Presently before the Court is Defendants' Motion to Dismiss Plaintiff's Complaint. The Court found this matter suitable for decision without oral argument pursuant to Civil Local Rule 7- 1(b) and previously vacated the hearing date. For the reasons explained below, Defendants' Motion to Dismiss is DENIED.

I. Background

The allegations contained in this section are taken largely from the Complaint, which was filed by Plaintiff on October 24, 2012. See Compl., Docket Item No. 1.

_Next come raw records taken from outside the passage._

-- pv_equiv track=rewrite | github.com/Aaryan25/DNP_Programming | II_Hartals.py | check
-- ===== SOURCE A (Python) =====
-- def check(n, p, hartals):
--     lost = 0
--     for i in range(1, n+1):
--         if i % 7 == 6 or i % 7 == 0:
--             pass
--         else:
--             for j in range(p):
--                 if i % hartals[j] == 0:
--                     lost += 1
--                     break
--     return lost
-- ===== SOURCE B (Python) =====
-- def check(n, p, hartals):
--     # Sieve: mark every hartal day once, then count non-weekend marked days.
--     hit = set()
--     for j in range(p):
--         h = abs(hartals[j])
--         hit.update(range(h, n + 1, h))
--     lost = 0
--     for i in range(1, n + 1):
--         if i % 7 != 6 and i % 7 != 0 and i in hit:
--             lost += 1
--     return lost
-- ===== Notes on version B (the rewrite author's own statement) =====
-- stated objective: faster
-- what changed: Instead of testing every day against every hartal period with an inner break-loop, B sieves: it marks the multiples of each period once in a set and then counts non-weekend marked days in a single pass.
-- outside the precondition, e.g. on check(0, 1, []): A returns 0, B raises IndexError; on check(3, 2, [1, 0]): A returns 3, B raises ValueError
import Mathlib
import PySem

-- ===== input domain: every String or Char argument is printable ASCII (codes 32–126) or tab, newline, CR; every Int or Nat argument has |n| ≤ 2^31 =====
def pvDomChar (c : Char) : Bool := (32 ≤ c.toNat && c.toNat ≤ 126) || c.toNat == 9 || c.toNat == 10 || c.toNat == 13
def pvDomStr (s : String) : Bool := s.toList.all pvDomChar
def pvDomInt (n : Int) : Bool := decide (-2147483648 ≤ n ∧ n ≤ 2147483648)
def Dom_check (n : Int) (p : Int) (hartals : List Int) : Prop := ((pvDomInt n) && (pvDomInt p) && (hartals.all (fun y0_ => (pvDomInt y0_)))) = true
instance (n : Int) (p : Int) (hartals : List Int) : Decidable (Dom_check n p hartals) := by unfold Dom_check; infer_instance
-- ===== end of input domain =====

-- B replaces A's per-day scan of all p periods by a sieve (mark multiples of each
-- period once in a set, then one counting pass): an asymptotic speed-up.


-- ===== PORT A =====
-- inner 'for j in range(p): if i % hartals[j] == 0: lost += 1; break'
-- (returns the contribution 0 or 1; pyGetD's default is never reached under Pre_)
def checkInner (i : Int) (hartals : List Int) : List Int → Int
  | [] => 0
  | j :: rest =>
      if PySem.Int.mod i (PySem.List.pyGetD hartals j 1) = 0 then 1
      else checkInner i hartals rest

def check (n : Int) (p : Int) (hartals : List Int) : Int :=
  (PySem.List.pyRange 1 (n + 1) 1).foldl
    (fun lost i =>
      if PySem.Int.mod i 7 = 6 ∨ PySem.Int.mod i 7 = 0 then lost
      else lost + checkInner i hartals (PySem.List.pyRange 0 p 1))
    0

-- ===== PORT B =====
def check_alt (n : Int) (p : Int) (hartals : List Int) : Int :=
  let hit : PySem.Set Int :=
    (PySem.List.pyRange 0 p 1).foldl
      (fun s j =>
        let h := |PySem.List.pyGetD hartals j 1|
        PySem.Set.update s (PySem.List.pyRange h (n + 1) h))
      PySem.Set.empty
  (PySem.List.pyRange 1 (n + 1) 1).foldl
    (fun lost i =>
      if PySem.Int.mod i 7 ≠ 6 ∧ PySem.Int.mod i 7 ≠ 0 ∧ PySem.Set.contains hit i then
        lost + 1
      else lost)
    0

-- ===== PRECONDITION & SPEC =====
-- Pre_ excludes inputs on which Python B raises: an out-of-range index j < p (A may
-- still return when n < 1 or an earlier period always breaks first) and a zero period
-- among the first p (A may still return when a zero is never reached before a break).
def Pre_check (n : Int) (p : Int) (hartals : List Int) : Prop :=
  p ≤ (hartals.length : Int) ∧ ∀ h ∈ hartals.take p.toNat, h ≠ 0

instance (n : Int) (p : Int) (hartals : List Int) : Decidable (Pre_check n p hartals) := by
  unfold Pre_check; infer_instance

def pvWitness_check : Int × Int × List Int := (20, 2, [3, 5])

def Spec_check (n : Int) (p : Int) (hartals : List Int) (out : Int) : Prop := out = check_alt n p hartals
instance (n : Int) (p : Int) (hartals : List Int) (out : Int) : Decidable (Spec_check n p hartals out) := by unfold Spec_check; infer_instance

-- ===== CLAIM (what is proved, stated in full; the proofs are below) =====
def Claim_equal_check : Prop := ∀ (n : Int) (p : Int) (hartals : List Int), Dom_check n p hartals → Pre_check n p hartals → Spec_check n p hartals (check n p hartals)

-- ===== LEMMAS AND PROOFS =====

-- A's inner loop: 1 iff some listed index j has hartals[j] dividing i.
theorem checkInner_eq_one_iff (i : Int) (hartals : List Int) (js : List Int) :
    checkInner i hartals js = if (∃ j ∈ js, PySem.Int.mod i (PySem.List.pyGetD hartals j 1) = 0) then 1 else 0 := by
  induction js with
  | nil => simp [checkInner]
  | cons j rest ih =>
      by_cases h : PySem.Int.mod i (PySem.List.pyGetD hartals j 1) = 0
      · simp [checkInner, h]
      · simp [checkInner, h, ih]

-- B's marked set: membership is "some index j < p marks i".
theorem mem_hit_iff (n p : Int) (hartals : List Int) (i : Int) :
    (i ∈ (PySem.List.pyRange 0 p 1).foldl
      (fun s j =>
        PySem.Set.update s (PySem.List.pyRange (|PySem.List.pyGetD hartals j 1|) (n + 1)
          (|PySem.List.pyGetD hartals j 1|)))
      PySem.Set.empty)
    ↔ ∃ j ∈ PySem.List.pyRange 0 p 1,
        i ∈ PySem.List.pyRange (|PySem.List.pyGetD hartals j 1|) (n + 1)
              (|PySem.List.pyGetD hartals j 1|) := by
  have gen : ∀ (js : List Int) (s : PySem.Set Int),
      (i ∈ js.foldl (fun s j =>
        PySem.Set.update s (PySem.List.pyRange (|PySem.List.pyGetD hartals j 1|) (n + 1)
          (|PySem.List.pyGetD hartals j 1|))) s)
      ↔ i ∈ s ∨ ∃ j ∈ js, i ∈ PySem.List.pyRange (|PySem.List.pyGetD hartals j 1|) (n + 1)
              (|PySem.List.pyGetD hartals j 1|) := by
    intro js
    induction js with
    | nil => simp
    | cons j rest ih =>
        intro s
        simp only [List.foldl_cons, ih, PySem.Set.mem_update, List.mem_cons]
        constructor
        · rintro (⟨hs | hr⟩ | ⟨k, hk, hm⟩)
          · exact Or.inl hs
          · exact Or.inr ⟨j, Or.inl rfl, hr⟩
          · exact Or.inr ⟨k, Or.inr hk, hm⟩
        · rintro (hs | ⟨k, (rfl | hk), hm⟩)
          · exact Or.inl (Or.inl hs)
          · exact Or.inl (Or.inr hm)
          · exact Or.inr ⟨k, hk, hm⟩
  simpa using gen (PySem.List.pyRange 0 p 1) PySem.Set.empty

-- For a nonzero period h and a day 1 ≤ i ≤ n, being a marked multiple is exactly i % h == 0.
theorem mem_markRange_iff (h i n : Int) (hh : h ≠ 0) (hi1 : 1 ≤ i) (hin : i ≤ n) :
    i ∈ PySem.List.pyRange (|h|) (n + 1) (|h|) ↔ PySem.Int.mod i h = 0 := by
  have hpos : 0 < |h| := abs_pos.mpr hh
  rw [PySem.List.mem_pyRange_iff_of_pos hpos]
  rw [PySem.Int.mod_eq_zero_iff_dvd]
  constructor
  · rintro ⟨hle, _, hdvd⟩
    have habs : |h| ∣ i := by
      have := dvd_add hdvd (dvd_refl (|h|))
      simpa using this
    exact (abs_dvd _ _).mp habs
  · intro hdvd
    have habs : |h| ∣ i := (abs_dvd _ _).mpr hdvd
    refine ⟨Int.le_of_dvd (by omega) habs, by omega, dvd_sub habs (dvd_refl _)⟩

-- Under Pre_, every index j ∈ range(0,p) fetches a nonzero period.
theorem pyGetD_ne_zero (p : Int) (hartals : List Int)
    (hpre : Pre_check 0 p hartals) (j : Int) (hj : j ∈ PySem.List.pyRange 0 p 1) :
    PySem.List.pyGetD hartals j 1 ≠ 0 := by
  obtain ⟨hlen, hnz⟩ := hpre
  rw [PySem.List.mem_pyRange_one] at hj
  have hjn : (j.toNat : Int) = j := Int.toNat_of_nonneg hj.1
  have hjlt : j.toNat < hartals.length := by omega
  have hget := PySem.List.pyGetD_natCast hartals j.toNat 1
  rw [hjn] at hget
  rw [hget, List.getD_eq_getElem hartals 1 hjlt]
  apply hnz
  rw [List.mem_take_iff_getElem]
  exact ⟨j.toNat, by omega, rfl⟩

theorem check_eq_alt (n p : Int) (hartals : List Int) (hpre : Pre_check n p hartals) :
    check n p hartals = check_alt n p hartals := by
  unfold check check_alt
  apply PySem.List.foldl_congr_mem
  intro acc i hi
  rw [PySem.List.mem_pyRange_one] at hi
  have hpre0 : Pre_check 0 p hartals := hpre
  by_cases hw : PySem.Int.mod i 7 = 6 ∨ PySem.Int.mod i 7 = 0
  · rw [if_pos hw, if_neg]
    rintro ⟨h6, h0, -⟩
    rcases hw with hw | hw
    · exact h6 hw
    · exact h0 hw
  · rw [if_neg hw]
    have hw' : PySem.Int.mod i 7 ≠ 6 ∧ PySem.Int.mod i 7 ≠ 0 := by tauto
    rw [checkInner_eq_one_iff]
    have hmem : (PySem.Set.contains
        ((PySem.List.pyRange 0 p 1).foldl
          (fun s j =>
            PySem.Set.update s (PySem.List.pyRange (|PySem.List.pyGetD hartals j 1|) (n + 1)
              (|PySem.List.pyGetD hartals j 1|)))
          PySem.Set.empty) i) = true
        ↔ ∃ j ∈ PySem.List.pyRange 0 p 1,
            PySem.Int.mod i (PySem.List.pyGetD hartals j 1) = 0 := by
      rw [PySem.Set.contains_iff, mem_hit_iff]
      constructor
      · rintro ⟨j, hj, hm⟩
        exact ⟨j, hj, (mem_markRange_iff _ _ _ (pyGetD_ne_zero p hartals hpre0 j hj)
          (by omega) (by omega)).mp hm⟩
      · rintro ⟨j, hj, hm⟩
        exact ⟨j, hj, (mem_markRange_iff _ _ _ (pyGetD_ne_zero p hartals hpre0 j hj)
          (by omega) (by omega)).mpr hm⟩
    by_cases hx : ∃ j ∈ PySem.List.pyRange 0 p 1, PySem.Int.mod i (PySem.List.pyGetD hartals j 1) = 0
    · rw [if_pos hx, if_pos ⟨hw'.1, hw'.2, hmem.mpr hx⟩]
    · rw [if_neg hx, if_neg (fun hcon => hx (hmem.mp hcon.2.2))]
      omega

-- ===== VERDICT (by name: the statement is the Claim_ definition above) =====
theorem check_spec : Claim_equal_check := by
  intro n p hartals _ hpre
  unfold Spec_check
  exact check_eq_alt n p hartals hpre
lemma powB_rep (q : Int) (hq : 0 ≤ q) :
    ∀ (n : ℕ) (x : Int), x.toNat = n →
    ∀ (base num : List Int) (B N : Polynomial ℤ),
    RepP q.toNat base B → RepP q.toNat num N →
    (RepP q.toNat (powB q x base num) (N * B ^ x.toNat) ∧
     (0 < x → (powB q x base num).length = q.toNat + 1)) := by
  intro n
  induction n using Nat.strong_induction_on with
  | _ n ih =>
    intro x hx base num B N hB hN
    by_cases hpos : 0 < x
    · rw [powB, dif_pos hpos]
      have hx2 : (x / 2).toNat < n := by omega
      set num' := if x % 2 = 1 then mulB q num base else num with hnum'
      set base' := if x / 2 ≠ 0 then mulB q base base else base with hbase'
      have hN' : RepP q.toNat num' (N * B ^ (x % 2).toNat) := by
        rw [hnum']
        by_cases hodd : x % 2 = 1
        · rw [if_pos hodd, hodd]
          simpa using mulB_rep q hq num base N B hN hB
        · rw [if_neg hodd, show (x % 2).toNat = 0 from by omega]
          simpa using hN
      have hB' : RepP q.toNat base' (if x / 2 ≠ 0 then B * B else B) := by
        rw [hbase']
        split_ifs with hc
        · exact mulB_rep q hq base base B B hB hB
        · exact hB
      have hres := ih (x / 2).toNat hx2 (x / 2) rfl base' num'
        (if x / 2 ≠ 0 then B * B else B) (N * B ^ (x % 2).toNat) hB' hN'
      constructor
      · have harith : N * B ^ (x % 2).toNat * (if x / 2 ≠ 0 then B * B else B) ^ (x / 2).toNat
            = N * B ^ x.toNat := by
          split_ifs with hc
          · calc N * B ^ (x % 2).toNat * (B * B) ^ (x / 2).toNat
                = N * B ^ ((x % 2).toNat + 2 * (x / 2).toNat) := by
                  rw [← pow_two, ← pow_mul, mul_assoc, ← pow_add]
              _ = N * B ^ x.toNat := by
                  rw [show (x % 2).toNat + 2 * (x / 2).toNat = x.toNat from by omega]
          · rw [show (x / 2).toNat = 0 from by omega, pow_zero, mul_one,
              show (x % 2).toNat = x.toNat from by omega]
        rw [← harith]
        exact hres.1
      · intro _
        by_cases hc : 0 < x / 2
        · exact hres.2 hc
        · -- x = 1: the recursive call returns num' immediately, and num' = mulB (since 1 % 2 = 1)
          rw [powB, dif_neg (by omega)]
          rw [hnum', if_pos (by omega)]
          exact (mulB_spec q hq num base).1
    · rw [powB, dif_neg hpos]
      exact ⟨by rw [show x.toNat = 0 from by omega, pow_zero, mul_one]; exact hN, by omega⟩

-- coefficients of (1 - X)^n
lemma coeff_one_sub_X_pow (n k : ℕ) :
    ((1 - Polynomial.X : Polynomial ℤ) ^ n).coeff k = (-1) ^ k * (n.choose k : ℤ) := by
  induction n generalizing k with
  | zero =>
    simp only [pow_zero, Polynomial.coeff_one]
    rcases Nat.eq_zero_or_pos k with h | h
    · subst h; simp
    · rw [if_neg (by omega), Nat.choose_eq_zero_of_lt (by omega)]
      simp
  | succ n ihn =>
    rw [pow_succ, mul_sub, mul_one, Polynomial.coeff_sub]
    rcases Nat.eq_zero_or_pos k with h | h
    · subst h
      rw [Polynomial.coeff_mul_X_zero, ihn]
      simp
    · obtain ⟨m, rfl⟩ : ∃ m, k = m + 1 := ⟨k - 1, by omega⟩
      rw [Polynomial.coeff_mul_X, ihn, ihn, Nat.choose_succ_succ]
      push_cast
      ring

-- ===== the final enumerate-sum =====

lemma sumB_spec (w v e : Int) : ∀ (l : List Int) (s : Int) (total : Int),
    sumB w v e (PySem.List.enumerate l s) total
    = total + ∑ k ∈ Finset.range l.length,
        l.getD k 0 * pyComb (e - (s + k) * w + v - 1) (v - 1) := by
  intro l
  induction l with
  | nil => intro s total; simp [PySem.List.enumerate_nil, sumB]
  | cons c l ihl =>
    intro s total
    rw [PySem.List.enumerate_cons]
    show sumB w v e (PySem.List.enumerate l (s + 1))
      (total + c * pyComb (e - s * w + v - 1) (v - 1)) = _
    rw [ihl, List.length_cons, Finset.sum_range_succ' _ l.length]
    simp only [List.getD_cons_succ, List.getD_cons_zero, Nat.cast_zero, Nat.cast_add,
      Nat.cast_one, add_zero]
    have harg : ∀ t : ℕ, e - (s + 1 + (t : Int)) * w + v - 1 = e - (s + ((t : Int) + 1)) * w + v - 1 := by
      intro t; ring_nf
    have hsum : ∑ t ∈ Finset.range l.length,
        l.getD t 0 * pyComb (e - (s + 1 + (t : Int)) * w + v - 1) (v - 1)
        = ∑ t ∈ Finset.range l.length,
        l.getD t 0 * pyComb (e - (s + ((t : Int) + 1)) * w + v - 1) (v - 1) := by
      refine Finset.sum_congr rfl fun t _ => ?_
      rw [harg t]
    rw [hsum]
    ring

lemma count_tuples_alt_eq (w v d : Int) (hw : 1 ≤ w) (hv : 1 ≤ v) (hd : 0 ≤ d) (hlt : d < v * w) :
    count_tuples_alt w v d = M w v.toNat d := by
  unfold count_tuples_alt
  rw [if_neg (by omega)]
  simp only []
  set e := min d (v * (w - 1) - d) with he_def
  have hvt : ((v.toNat : ℤ)) = v := by omega
  have hsymm := M_symm w hw v.toNat
  rw [hvt] at hsymm
  have hMe : 0 ≤ e → M w v.toNat e = M w v.toNat d := by
    intro _
    by_cases hmin : d ≤ v * (w - 1) - d
    · rw [he_def, min_eq_left hmin]
    · rw [he_def, min_eq_right (by omega)]
      rw [hsymm (v * (w - 1) - d)]
      rw [show v * (w - 1) - (v * (w - 1) - d) = d from by ring]
  by_cases hneg : e < 0
  · rw [if_pos hneg]
    -- e < 0 forces v*(w-1) < d: the count is 0 because the maximum possible sum is exceeded
    have hsd : v * (w - 1) - d < 0 := by
      by_contra hc
      push Not at hc
      have : 0 ≤ e := le_min hd hc
      omega
    rw [hsymm d, M_neg w v.toNat _ hsd]
  · rw [if_neg hneg]
    have he0 : 0 ≤ e := by omega
    set q := PySem.Int.floordiv e w with hq_def
    have hfd_le : ∀ z : Int, z ≤ q ↔ z * w ≤ e := fun z => PySem.Int.le_floordiv_iff_mul_le (by omega)
    have hfd_lt : ∀ z : Int, q < z ↔ e < z * w := fun z => PySem.Int.floordiv_lt_iff_lt_mul (by omega)
    have hq0 : 0 ≤ q := (hfd_le 0).mpr (by rw [zero_mul]; exact he0)
    have hqv : q < v := (hfd_lt v).mpr (lt_of_le_of_lt (min_le_left _ _) hlt)
    clear_value q e
    clear he_def hq_def
    -- the computed numerator coefficients are those of (1 - X)^v
    have hbase : RepP q.toNat [1, -1] (1 - Polynomial.X) := by
      intro k hk
      match k with
      | 0 => simp [Polynomial.coeff_one, Polynomial.coeff_X]
      | 1 => simp [Polynomial.coeff_one, Polynomial.coeff_X]
      | (k + 2) =>
        rw [Polynomial.coeff_sub, Polynomial.coeff_one, Polynomial.coeff_X]
        rw [if_neg (by omega), if_neg (by omega)]
        simp [List.getD]
    have hnum0 : RepP q.toNat ((1 : Int) :: List.replicate q.toNat 0) 1 := by
      intro k hk
      match k with
      | 0 => simp
      | (m + 1) =>
        rw [Polynomial.coeff_one, if_neg (by omega)]
        simp only [List.getD_cons_succ]
        rw [List.getD_eq_getElem?_getD, List.getElem?_replicate]
        split_ifs <;> rfl
    have hrep := powB_rep q hq0 v.toNat v rfl [1, -1]
      ((1 : Int) :: List.replicate q.toNat 0) (1 - Polynomial.X) 1 hbase hnum0
    set num := powB q v [1, -1] ((1 : Int) :: List.replicate q.toNat 0) with hnum_def
    have hlen : num.length = q.toNat + 1 := hrep.2 (by omega)
    have hnumrep : RepP q.toNat num ((1 - Polynomial.X) ^ v.toNat) := by
      have := hrep.1
      rwa [one_mul] at this
    -- evaluate the final sum
    rw [sumB_spec w v e num 0 0, zero_add, hlen]
    have hterm : ∀ k ∈ Finset.range (q.toNat + 1),
        num.getD k 0 * pyComb (e - ((0 : Int) + k) * w + v - 1) (v - 1)
        = (-1 : ℤ) ^ k * (v.toNat.choose k : ℤ) * cc v.toNat (e - k * w) := by
      intro k hk
      have hkq : k ≤ q.toNat := by have := Finset.mem_range.mp hk; omega
      have hkw : (k : ℤ) * w ≤ e := (hfd_le k).mp (by omega)
      rw [hnumrep k hkq, coeff_one_sub_X_pow]
      have hc2 : pyComb (e - ((0 : Int) + k) * w + v - 1) (v - 1) = cc v.toNat (e - k * w) := by
        unfold pyComb cc
        rw [zero_add, if_pos ⟨by omega, by omega⟩, if_pos (by omega), combNat_eq_choose]
        congr 2 <;> omega
      rw [hc2]
    rw [Finset.sum_congr rfl hterm]
    have hsub : Finset.range (q.toNat + 1) ⊆ Finset.range (v.toNat + 1) :=
      fun x hx => Finset.mem_range.mpr (by
        have h2 := Finset.mem_range.mp hx
        have h1 := Int.toNat_le_toNat (le_of_lt hqv)
        omega)
    have hvanish : ∀ k ∈ Finset.range (v.toNat + 1), k ∉ Finset.range (q.toNat + 1) →
        (-1 : ℤ) ^ k * (v.toNat.choose k : ℤ) * cc v.toNat (e - k * w) = 0 := by
      intro k _ hk
      have hkq : q < (k : ℤ) := by
        have : ¬ k < q.toNat + 1 := fun hc => hk (Finset.mem_range.mpr hc)
        omega
      have : e < (k : ℤ) * w := (hfd_lt k).mp hkq
      have hcc : cc v.toNat (e - k * w) = 0 := by unfold cc; rw [if_neg (by omega)]
      rw [hcc]; ring
    rw [Finset.sum_subset hsub hvanish, ← G]
    have hv1 : v.toNat = (v.toNat - 1) + 1 := by omega
    rw [hv1, G_eq_M w hw (v.toNat - 1) e, ← hv1, hMe he0]

-- ===== VERDICT (by name: the statement is the Claim_ definition above) =====
theorem count_tuples_spec : Claim_equal_count_tuples := by
  intro w v d _hdom hpre
  obtain ⟨hd, hlt, hv⟩ := hpre
  have hw : 1 ≤ w := by
    by_contra h
    push Not at h
    have : v * w ≤ 0 := mul_nonpos_iff.mpr (Or.inl ⟨by omega, by omega⟩)
    omega
  unfold Spec_count_tuples
  rw [count_tuples_eq_G w v d hw hv hd hlt, count_tuples_alt_eq w v d hw hv hd hlt]
  have hv1 : v.toNat = (v.toNat - 1) + 1 := by omega
  rw [hv1]
  exact G_eq_M w hw (v.toNat - 1) d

Defendant NFL is an unincorporated association founded in 1963 comprising, through their respective owners, the various football teams in the NFL. Id. ¶ 37. Defendant NFLP is a corporation established by the NFL and NFL teams for the purpose of licensing the trademarks, logos, and other branding of NFL teams and the NFL. Id. ¶ 36. Defendant Reebok is a corporation that markets sports apparel. Id. ¶ 38.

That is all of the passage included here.